*** DATA FOR THIS TASK Section Begins ***
-- pv_equiv track=rewrite | github.com/ingorelovo/vkbot | functions.py | getLastName
-- ===== SOURCE A (Python) =====
-- def getLastName(text):
--     result = ""
--     probelFlag = 0
--     for i in text:
--         if i == ' ':
--             probelFlag = 1
--             continue
--         if i != ' ' and probelFlag == 0:
--             continue
--         if i != ' ' and probelFlag == 1:
--             result += i
--             continue
--     return result
-- ===== SOURCE B (Python) =====
-- def getLastName(text):
--     parts = text.split(' ')
--     return ''.join(parts[1:])
-- ===== Notes on version B (the rewrite author's own statement) =====
-- stated objective: idiomatic
-- what changed: Replaces the per-character loop with a seen-a-space flag and repeated string concatenation by tokenizing on the space separator and joining all tokens after the first.
import Mathlib
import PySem

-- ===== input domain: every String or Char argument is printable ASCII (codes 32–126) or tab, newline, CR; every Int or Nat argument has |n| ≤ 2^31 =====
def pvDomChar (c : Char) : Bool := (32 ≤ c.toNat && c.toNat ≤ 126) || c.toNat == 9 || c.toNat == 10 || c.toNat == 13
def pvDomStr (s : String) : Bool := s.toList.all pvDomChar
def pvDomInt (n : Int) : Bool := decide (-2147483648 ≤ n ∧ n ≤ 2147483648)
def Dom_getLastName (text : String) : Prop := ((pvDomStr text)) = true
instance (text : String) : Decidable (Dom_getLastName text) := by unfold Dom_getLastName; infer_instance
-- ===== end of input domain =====

-- B replaces A's per-character flag loop by split(' ') then joining the tokens after the first (more idiomatic).


-- ===== PORT A =====
-- result accumulated as List Char (Python's result += i), flag as Nat 0/1
-- the loop body: the three 'if … continue' branches in order
def stepA (st : List Char × Nat) (i : Char) : List Char × Nat :=
  if i == ' ' then (st.1, 1)
  else if i != ' ' && st.2 == 0 then st
  else if i != ' ' && st.2 == 1 then (st.1 ++ [i], st.2)
  else st

def getLastName (text : String) : String :=
  let st := text.toList.foldl stepA ([], 0)
  String.ofList st.1

-- ===== PORT B =====
def getLastName_alt (text : String) : String :=
  let parts := (PySem.Str.split? text " ").getD []
  PySem.Str.join "" (PySem.List.slice parts (some 1) none)

-- ===== PRECONDITION & SPEC =====
def Spec_getLastName (text : String) (out : String) : Prop := out = getLastName_alt text
instance (text : String) (out : String) : Decidable (Spec_getLastName text out) := by unfold Spec_getLastName; infer_instance

-- ===== CLAIM (what is proved, stated in full; the proofs are below) =====
def Claim_equal_getLastName : Prop := ∀ (text : String), Dom_getLastName text → Spec_getLastName text (getLastName text)

-- ===== LEMMAS AND PROOFS =====

-- clean recursion computing Chars.splitOn.go's result for a one-char separator
def mySplit : List Char → List Char → List (List Char)
  | [], cur => [cur.reverse]
  | c :: rest, cur => if c = ' ' then cur.reverse :: mySplit rest [] else mySplit rest (c :: cur)

-- intended result of A: the non-space characters after the first space
def collectA : List Char → List Char
  | [] => []
  | c :: rest => if c = ' ' then rest.filter (· ≠ ' ') else collectA rest

theorem go_eq_mySplit (fuel : Nat) : ∀ (l cur : List Char) (acc : List (List Char)),
    l.length ≤ fuel →
    PySem.Chars.splitOn.go [' '] fuel l cur acc = acc.reverse ++ mySplit l cur := by
  induction fuel with
  | zero =>
    intro l cur acc h
    have : l = [] := List.eq_nil_of_length_eq_zero (Nat.le_zero.mp h)
    subst this
    simp [PySem.Chars.splitOn.go, mySplit]
  | succ n ih =>
    intro l cur acc h
    cases l with
    | nil => simp [PySem.Chars.splitOn.go, mySplit]
    | cons c rest =>
      by_cases hc : c = ' '
      · subst hc
        rw [show PySem.Chars.splitOn.go [' '] (n+1) (' ' :: rest) cur acc
              = PySem.Chars.splitOn.go [' '] n rest [] (cur.reverse :: acc) by
            simp [PySem.Chars.splitOn.go]]
        rw [ih rest [] (cur.reverse :: acc) (by simpa using Nat.lt_succ_iff.mp h)]
        simp [mySplit]
      · rw [show PySem.Chars.splitOn.go [' '] (n+1) (c :: rest) cur acc
              = PySem.Chars.splitOn.go [' '] n rest (c :: cur) acc by
            simp only [PySem.Chars.splitOn.go, List.isPrefixOf]
            rw [if_neg]
            simp [beq_iff_eq]
            intro h
            exact absurd h.symm hc]
        rw [ih rest (c :: cur) acc (by simpa using Nat.lt_succ_iff.mp h)]
        simp only [mySplit, if_neg hc]

theorem splitOn_eq_mySplit (cs : List Char) :
    PySem.Chars.splitOn cs [' '] = mySplit cs [] := by
  rw [PySem.Chars.splitOn, go_eq_mySplit (cs.length + 1) cs [] [] (by omega)]
  simp

theorem join_nil_eq_flatten (l : List (List Char)) :
    PySem.Chars.join [] l = l.flatten := by
  induction l with
  | nil => simp [PySem.Chars.join, List.intercalate]
  | cons a t ih =>
    cases t with
    | nil => simp [PySem.Chars.join, List.intercalate]
    | cons b t' =>
      simp only [PySem.Chars.join, List.intercalate] at *
      simp [List.intersperse] at ih ⊢
      simpa using ih

theorem flatten_mySplit (cs : List Char) : ∀ cur : List Char,
    (mySplit cs cur).flatten = cur.reverse ++ cs.filter (· ≠ ' ') := by
  induction cs with
  | nil => intro cur; simp [mySplit]
  | cons c rest ih =>
    intro cur
    by_cases hc : c = ' '
    · subst hc; simp [mySplit, ih]
    · simp [mySplit, hc, ih]

theorem tail_mySplit (cs : List Char) : ∀ cur : List Char,
    (mySplit cs cur).tail.flatten = collectA cs := by
  induction cs with
  | nil => intro cur; simp [mySplit, collectA]
  | cons c rest ih =>
    intro cur
    by_cases hc : c = ' '
    · subst hc; simp [mySplit, collectA, flatten_mySplit]
    · simp [mySplit, collectA, hc, ih]

theorem stepA_space (st : List Char × Nat) : stepA st ' ' = (st.1, 1) := by
  simp [stepA]

theorem stepA_ns0 (r : List Char) (c : Char) (hc : c ≠ ' ') : stepA (r, 0) c = (r, 0) := by
  simp [stepA, hc]

theorem stepA_ns1 (r : List Char) (c : Char) (hc : c ≠ ' ') : stepA (r, 1) c = (r ++ [c], 1) := by
  simp [stepA, hc]

-- A's fold once the flag is 1 appends every non-space character
theorem foldA_flag1 (cs : List Char) : ∀ res : List Char,
    cs.foldl stepA (res, 1) = (res ++ cs.filter (· ≠ ' '), 1) := by
  induction cs with
  | nil => intro res; simp
  | cons c rest ih =>
    intro res
    by_cases hc : c = ' '
    · subst hc
      rw [List.foldl_cons, stepA_space, ih]
      simp
    · rw [List.foldl_cons, stepA_ns1 res c hc, ih]
      simp [hc]

theorem foldA_flag0 (cs : List Char) :
    (cs.foldl stepA ([], 0)).1 = collectA cs := by
  induction cs with
  | nil => simp [collectA]
  | cons c rest ih =>
    by_cases hc : c = ' '
    · subst hc
      rw [List.foldl_cons, stepA_space, foldA_flag1]
      simp [collectA]
    · rw [List.foldl_cons, stepA_ns0 [] c hc]
      simp [collectA, hc, ih]

-- ===== VERDICT (by name: the statement is the Claim_ definition above) =====
theorem getLastName_spec : Claim_equal_getLastName := by
  intro text _
  unfold Spec_getLastName getLastName getLastName_alt
  have hsp : " ".toList = [' '] := rfl
  have hemp : "".toList = ([] : List Char) := rfl
  simp only [PySem.Str.split?, PySem.Chars.split?, PySem.Str.join, hsp, hemp,
    List.isEmpty_cons, Option.map_some, Option.getD_some, if_false, Bool.false_eq_true]
  rw [splitOn_eq_mySplit]
  rw [PySem.List.slice_from_one]
  congr 1
  rw [← List.map_tail, List.map_map]
  simp only [Function.comp_def, String.toList_ofList, List.map_id_fun', id]
  rw [join_nil_eq_flatten, tail_mySplit, foldA_flag0]
-- pv_equiv track=rewrite | github.com/szolkiewicz/spd2023 | lab4/DPMethod.py | DP
-- ===== SOURCE A (Python) =====
-- def DP(_J):
--
--     J = _J.copy()
--     n = len(J)
--     mask = (1 << n)
--
--     memory = [-1 for _ in range(mask)]
--     memory[0] = 0
--     for D in range(1,mask):
--         TimeSum = 0
--         for i in range(0,n):
--             if D & (1<<i):
--                 TimeSum += J[i][0]
--         MinPenalty = float('inf')
--         for i in range(0,n):
--             if D & (1<<i):
--                 Penalty = max(TimeSum - J[i][2] ,0)* J[i][1] + memory[D ^ (1<<i)]
--                 MinPenalty = min(MinPenalty, Penalty)
--         memory[D] = MinPenalty
--     return memory[mask-1]
-- ===== SOURCE B (Python) =====
-- def DP(_J):
--     n = len(_J)
--     cache = {0: 0}
--
--     def solve(D):
--         if D in cache:
--             return cache[D]
--         ts = sum(_J[i][0] for i in range(n) if D & (1 << i))
--         best = min(max(ts - _J[i][2], 0) * _J[i][1] + solve(D ^ (1 << i))
--                    for i in range(n) if D & (1 << i))
--         cache[D] = best
--         return best
--
--     return solve((1 << n) - 1)
-- ===== Notes on version B (the rewrite author's own statement) =====
-- stated objective: alternative
-- what changed: Replaces the bottom-up table over all 2^n masks with top-down memoized recursion from the full mask down the subset lattice, so no explicit memory array is preallocated and only reachable subsets are tabulated.
import Mathlib
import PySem

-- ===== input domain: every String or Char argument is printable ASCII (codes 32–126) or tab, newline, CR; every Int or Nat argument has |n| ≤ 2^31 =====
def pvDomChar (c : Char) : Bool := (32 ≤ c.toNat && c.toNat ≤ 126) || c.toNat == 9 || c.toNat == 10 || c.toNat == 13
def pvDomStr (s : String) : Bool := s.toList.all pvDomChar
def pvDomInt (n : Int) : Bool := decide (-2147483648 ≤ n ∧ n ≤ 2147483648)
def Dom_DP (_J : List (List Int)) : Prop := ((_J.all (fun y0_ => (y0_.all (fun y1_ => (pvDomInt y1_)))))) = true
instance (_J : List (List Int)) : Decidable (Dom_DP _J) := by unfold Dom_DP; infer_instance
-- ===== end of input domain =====

-- B replaces A's bottom-up table over all masks by top-down recursion over subsets
-- (memoized in Python; ported as plain well-founded recursion with the same arithmetic).

-- ===== PORT A =====
-- One iteration of A's outer 'for D in range(1, mask)' loop: computes TimeSum, then
-- MinPenalty (Option Int models float('inf') as none; for D ≥ 1 some bit is set so it
-- is always 'some'; the unreachable 'none' is stored as -1), then memory[D] = MinPenalty.
def aStep (J : List (List Int)) (n : Nat) (memory : List Int) (D : Nat) : List Int :=
  let TimeSum : Int := (List.range n).foldl
    (fun t i => if D &&& (1 <<< i) != 0 then t + (J.getD i []).getD 0 0 else t) 0
  let MinPenalty : Option Int := (List.range n).foldl
    (fun m i => if D &&& (1 <<< i) != 0 then
        some (match m with
          | none => max (TimeSum - (J.getD i []).getD 2 0) 0 * (J.getD i []).getD 1 0
              + memory.getD (D ^^^ (1 <<< i)) 0
          | some v => min v (max (TimeSum - (J.getD i []).getD 2 0) 0 * (J.getD i []).getD 1 0
              + memory.getD (D ^^^ (1 <<< i)) 0))
      else m) none
  memory.set D (MinPenalty.getD (-1))

def DP (_J : List (List Int)) : Int :=
  let J := _J
  let n := J.length
  let mask := 1 <<< n
  let memory : List Int := ((List.range mask).map (fun _ => (-1 : Int))).set 0 0
  let memory := (List.range' 1 (mask - 1)).foldl (aStep J n) memory
  memory.getD (mask - 1) 0

-- ===== PORT B =====
-- Termination of the top-down recursion: clearing a set bit strictly decreases the mask.
theorem pv_xor_lt {n i : Nat} (h : n.testBit i = true) : n ^^^ (1 <<< i) < n := by
  have h2 : (1 : Nat) <<< i = 2 ^ i := by simp [Nat.shiftLeft_eq]
  rw [h2]
  apply Nat.lt_of_testBit i
  · simp [Nat.testBit_xor, h, Nat.testBit_two_pow]
  · exact h
  · intro j hj
    simp [Nat.testBit_xor, Nat.testBit_two_pow, Nat.ne_of_lt hj]

theorem pv_bit_of_mem {D n i : Nat}
    (hi : i ∈ (List.range n).filter (fun i => D &&& (1 <<< i) != 0)) :
    D.testBit i = true := by
  have := (List.mem_filter.mp hi).2
  simp only [bne_iff_ne, ne_eq] at this
  rw [Nat.shiftLeft_eq, one_mul] at this
  rw [Nat.and_two_pow] at this
  cases hb : D.testBit i with
  | true => rfl
  | false => simp [hb] at this

-- solve(D) of Source B: the Python memo cache only avoids recomputation and does not
-- change any value, so it is ported as plain recursion on D (same arithmetic, same order).
def solveB (J : List (List Int)) (n : Nat) (D : Nat) : Int :=
  if D = 0 then 0
  else
    let bits := (List.range n).filter (fun i => D &&& (1 <<< i) != 0)
    let ts : Int := bits.foldl (fun t i => t + (J.getD i []).getD 0 0) 0
    let cands := bits.attach.map (fun x =>
      max (ts - (J.getD x.1 []).getD 2 0) 0 * (J.getD x.1 []).getD 1 0
        + solveB J n (D ^^^ (1 <<< x.1)))
    match cands with
    | [] => 0          -- unreachable: Python's min would raise, but D ≠ 0 with D < 2^n has a set bit
    | c :: cs => cs.foldl min c
termination_by D
decreasing_by exact pv_xor_lt (pv_bit_of_mem x.2)

def DP_alt (_J : List (List Int)) : Int :=
  solveB _J _J.length ((1 <<< _J.length) - 1)

-- ===== PRECONDITION & SPEC =====
-- Pre_ excludes inputs containing a row of fewer than 3 entries: on those (when the row's
-- bit participates, i.e. the list is nonempty) Python A raises IndexError.
def Pre_DP (_J : List (List Int)) : Prop := ∀ r ∈ _J, 3 ≤ r.length
instance (_J : List (List Int)) : Decidable (Pre_DP _J) := by unfold Pre_DP; infer_instance
def pvWitness_DP : List (List Int) := [[2, 3, 1], [1, 1, 2]]

def Spec_DP (_J : List (List Int)) (out : Int) : Prop := out = DP_alt _J
instance (_J : List (List Int)) (out : Int) : Decidable (Spec_DP _J out) := by unfold Spec_DP; infer_instance

-- ===== CLAIM (what is proved, stated in full; the proofs are below) =====
def Claim_equal_DP : Prop := ∀ (_J : List (List Int)), Dom_DP _J → Pre_DP _J → Spec_DP _J (DP _J)

-- ===== LEMMAS AND PROOFS =====

-- Python's min(inf, ·) chain as an Option Int fold collapses to a plain min fold.
theorem optmin_fold_some (ps : List Int) (v : Int) :
    ps.foldl (fun m p => some (match m with | none => p | some w => min w p)) (some v)
      = some (ps.foldl min v) := by
  induction ps generalizing v with
  | nil => rfl
  | cons p ps ih => simp [List.foldl_cons, ih]

theorem optmin_fold_none (ps : List Int) :
    ps.foldl (fun m p => some (match m with | none => p | some w => min w p)) none
      = match ps with | [] => none | c :: cs => some (cs.foldl min c) := by
  cases ps with
  | nil => rfl
  | cons c cs => simp [List.foldl_cons, optmin_fold_some]

theorem bits_ne_nil {D n : Nat} (hD : D ≠ 0) (hlt : D < 2 ^ n) :
    (List.range n).filter (fun i => D &&& (1 <<< i) != 0) ≠ [] := by
  obtain ⟨i, hi, _⟩ := Nat.exists_most_significant_bit hD
  have hin : i < n := by
    by_contra h
    push_neg at h
    have : D < 2 ^ i := lt_of_lt_of_le hlt (Nat.pow_le_pow_right (by omega) h)
    simp [Nat.testBit_eq_false_of_lt this] at hi
  intro hnil
  have hmem : i ∈ (List.range n).filter (fun i => D &&& (1 <<< i) != 0) := by
    refine List.mem_filter.mpr ⟨List.mem_range.mpr hin, ?_⟩
    simp only [bne_iff_ne, ne_eq]
    rw [Nat.shiftLeft_eq, one_mul, Nat.and_two_pow, hi]
    have h2 : (2 : Nat) ^ i ≠ 0 := by positivity
    simp [h2]
  rw [hnil] at hmem
  exact absurd hmem (List.not_mem_nil)

-- The inner 'if bit set' fold is the fold over the filtered index list.
theorem foldl_if_match (p : Nat → Bool) (E : Nat → Int) (l : List Nat) :
    l.foldl (fun m i => if p i then
        some (match m with | none => E i | some v => min v (E i)) else m) none
      = (l.filter p).foldl
        (fun m i => some (match m with | none => E i | some v => min v (E i))) none := by
  rw [PySem.List.foldl_if_eq_foldl_filter]

theorem minfold_eq (l : List Nat) (E E' : Nat → Int) (h : ∀ i ∈ l, E i = E' i) :
    l.foldl (fun m i => some (match m with | none => E i | some v => min v (E i))) none
      = l.foldl (fun m i => some (match m with | none => E' i | some v => min v (E' i))) none := by
  apply PySem.List.foldl_congr_mem
  intro acc i hi
  rw [h i hi]

theorem optmin_over (l : List Nat) (E : Nat → Int) :
    l.foldl (fun m i => some (match m with | none => E i | some v => min v (E i))) none
      = match l.map E with | [] => none | c :: cs => some (cs.foldl min c) := by
  rw [← optmin_fold_none, List.foldl_map]

-- One A-step equals writing solveB's value, given memory is correct below D.
theorem step_eq (J : List (List Int)) (memory : List Int) (D : Nat)
    (hD : D ≠ 0) (hlt : D < 2 ^ J.length)
    (hmem : ∀ d < D, memory.getD d 0 = solveB J J.length d) :
    aStep J J.length memory D = memory.set D (solveB J J.length D) := by
  unfold aStep
  rw [solveB]
  simp only [hD, if_false]
  set bits := (List.range J.length).filter (fun i => D &&& (1 <<< i) != 0) with hbits
  have hts : (List.range J.length).foldl
      (fun t i => if D &&& (1 <<< i) != 0 then t + (J.getD i []).getD 0 0 else t) 0
      = bits.foldl (fun t i => t + (J.getD i []).getD 0 0) 0 := by
    rw [hbits, PySem.List.foldl_if_eq_foldl_filter]
  rw [hts]
  set ts := bits.foldl (fun t i => t + (J.getD i []).getD 0 0) 0 with hts'
  congr 1
  rw [foldl_if_match (p := fun i => D &&& (1 <<< i) != 0)
      (E := fun i => max (ts - (J.getD i []).getD 2 0) 0 * (J.getD i []).getD 1 0
        + memory.getD (D ^^^ (1 <<< i)) 0)]
  rw [← hbits]
  rw [minfold_eq bits
      (fun i => max (ts - (J.getD i []).getD 2 0) 0 * (J.getD i []).getD 1 0
        + memory.getD (D ^^^ (1 <<< i)) 0)
      (fun i => max (ts - (J.getD i []).getD 2 0) 0 * (J.getD i []).getD 1 0
        + solveB J J.length (D ^^^ (1 <<< i)))
      (by
        intro i hi
        have hbit := pv_bit_of_mem (hbits ▸ hi)
        simp only [hmem _ (pv_xor_lt hbit)])]
  rw [optmin_over]
  have hmap : bits.attach.map (fun x =>
      max (ts - (J.getD x.1 []).getD 2 0) 0 * (J.getD x.1 []).getD 1 0
        + solveB J J.length (D ^^^ (1 <<< x.1)))
      = bits.map (fun i =>
      max (ts - (J.getD i []).getD 2 0) 0 * (J.getD i []).getD 1 0
        + solveB J J.length (D ^^^ (1 <<< i))) := by
    simp
  rw [hmap]
  have hne : bits ≠ [] := bits_ne_nil hD hlt
  cases hmb : bits.map (fun i =>
      max (ts - (J.getD i []).getD 2 0) 0 * (J.getD i []).getD 1 0
        + solveB J J.length (D ^^^ (1 <<< i))) with
  | nil => exact absurd (List.map_eq_nil_iff.mp hmb) hne
  | cons c cs => rfl

-- Fold invariant for A's outer loop.
theorem fold_inv (J : List (List Int)) (cnt : Nat) : ∀ (start : Nat) (memory : List Int),
    1 ≤ start → start + cnt ≤ 2 ^ J.length →
    memory.length = 2 ^ J.length →
    (∀ d < start, memory.getD d 0 = solveB J J.length d) →
    ((List.range' start cnt).foldl (aStep J J.length) memory).length = 2 ^ J.length ∧
    (∀ d < start + cnt,
      ((List.range' start cnt).foldl (aStep J J.length) memory).getD d 0 = solveB J J.length d) := by
  induction cnt with
  | zero => intro start memory _ _ hlen hmem; simpa using ⟨hlen, hmem⟩
  | succ k ih =>
    intro start memory hs hb hlen hmem
    have hD : start ≠ 0 := by omega
    have hlt : start < 2 ^ J.length := by omega
    have hstep := step_eq J memory start hD hlt hmem
    have hrange : List.range' start (k + 1) = start :: List.range' (start + 1) k := by
      simp [List.range'_succ]
    rw [hrange, List.foldl_cons, hstep]
    have hlen' : (memory.set start (solveB J J.length start)).length = 2 ^ J.length := by
      simpa using hlen
    have hmem' : ∀ d < start + 1,
        (memory.set start (solveB J J.length start)).getD d 0 = solveB J J.length d := by
      intro d hd
      by_cases hds : d = start
      · subst hds
        have hdl : d < memory.length := by omega
        simp [List.getD, hdl]
      · have hd' : d < start := by omega
        have heq : (memory.set start (solveB J J.length start)).getD d 0 = memory.getD d 0 := by
          simp [List.getD, Ne.symm hds]
        rw [heq]; exact hmem d hd'
    have hrec := ih (start + 1) (memory.set start (solveB J J.length start))
      (by omega) (by omega) hlen' hmem'
    refine ⟨hrec.1, ?_⟩
    intro d hd
    exact hrec.2 d (by omega)

-- ===== VERDICT (by name: the statement is the Claim_ definition above) =====
theorem DP_spec : Claim_equal_DP := by
  intro _J _ _
  unfold Spec_DP DP DP_alt
  show ((List.range' 1 ((1 <<< _J.length) - 1)).foldl (aStep _J _J.length)
      (((List.range (1 <<< _J.length)).map (fun _ => (-1 : Int))).set 0 0)).getD
      ((1 <<< _J.length) - 1) 0
    = solveB _J _J.length ((1 <<< _J.length) - 1)
  have hmask : (1 : Nat) <<< _J.length = 2 ^ _J.length := by simp [Nat.shiftLeft_eq]
  rw [hmask]
  have hpos : 1 ≤ 2 ^ _J.length := Nat.one_le_two_pow
  set memory0 : List Int := ((List.range (2 ^ _J.length)).map (fun _ => (-1 : Int))).set 0 0 with hm0
  have hlen0 : memory0.length = 2 ^ _J.length := by simp [hm0]
  have hmem0 : ∀ d < 1, memory0.getD d 0 = solveB _J _J.length d := by
    intro d hd
    interval_cases d
    rw [solveB]
    have h0 : (0 : Nat) < memory0.length := by omega
    simp [hm0, List.getD]
  have hinv := fold_inv _J (2 ^ _J.length - 1) 1 memory0 (le_refl 1) (by omega) hlen0 hmem0
  exact hinv.2 (2 ^ _J.length - 1) (by omega)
*** DATA FOR THIS TASK Section Ends ***
TASK OBJECTIVE >> Nothing but a number should be given: the count of lines above that hold "symm".

WRITTEN ANSWER >> 2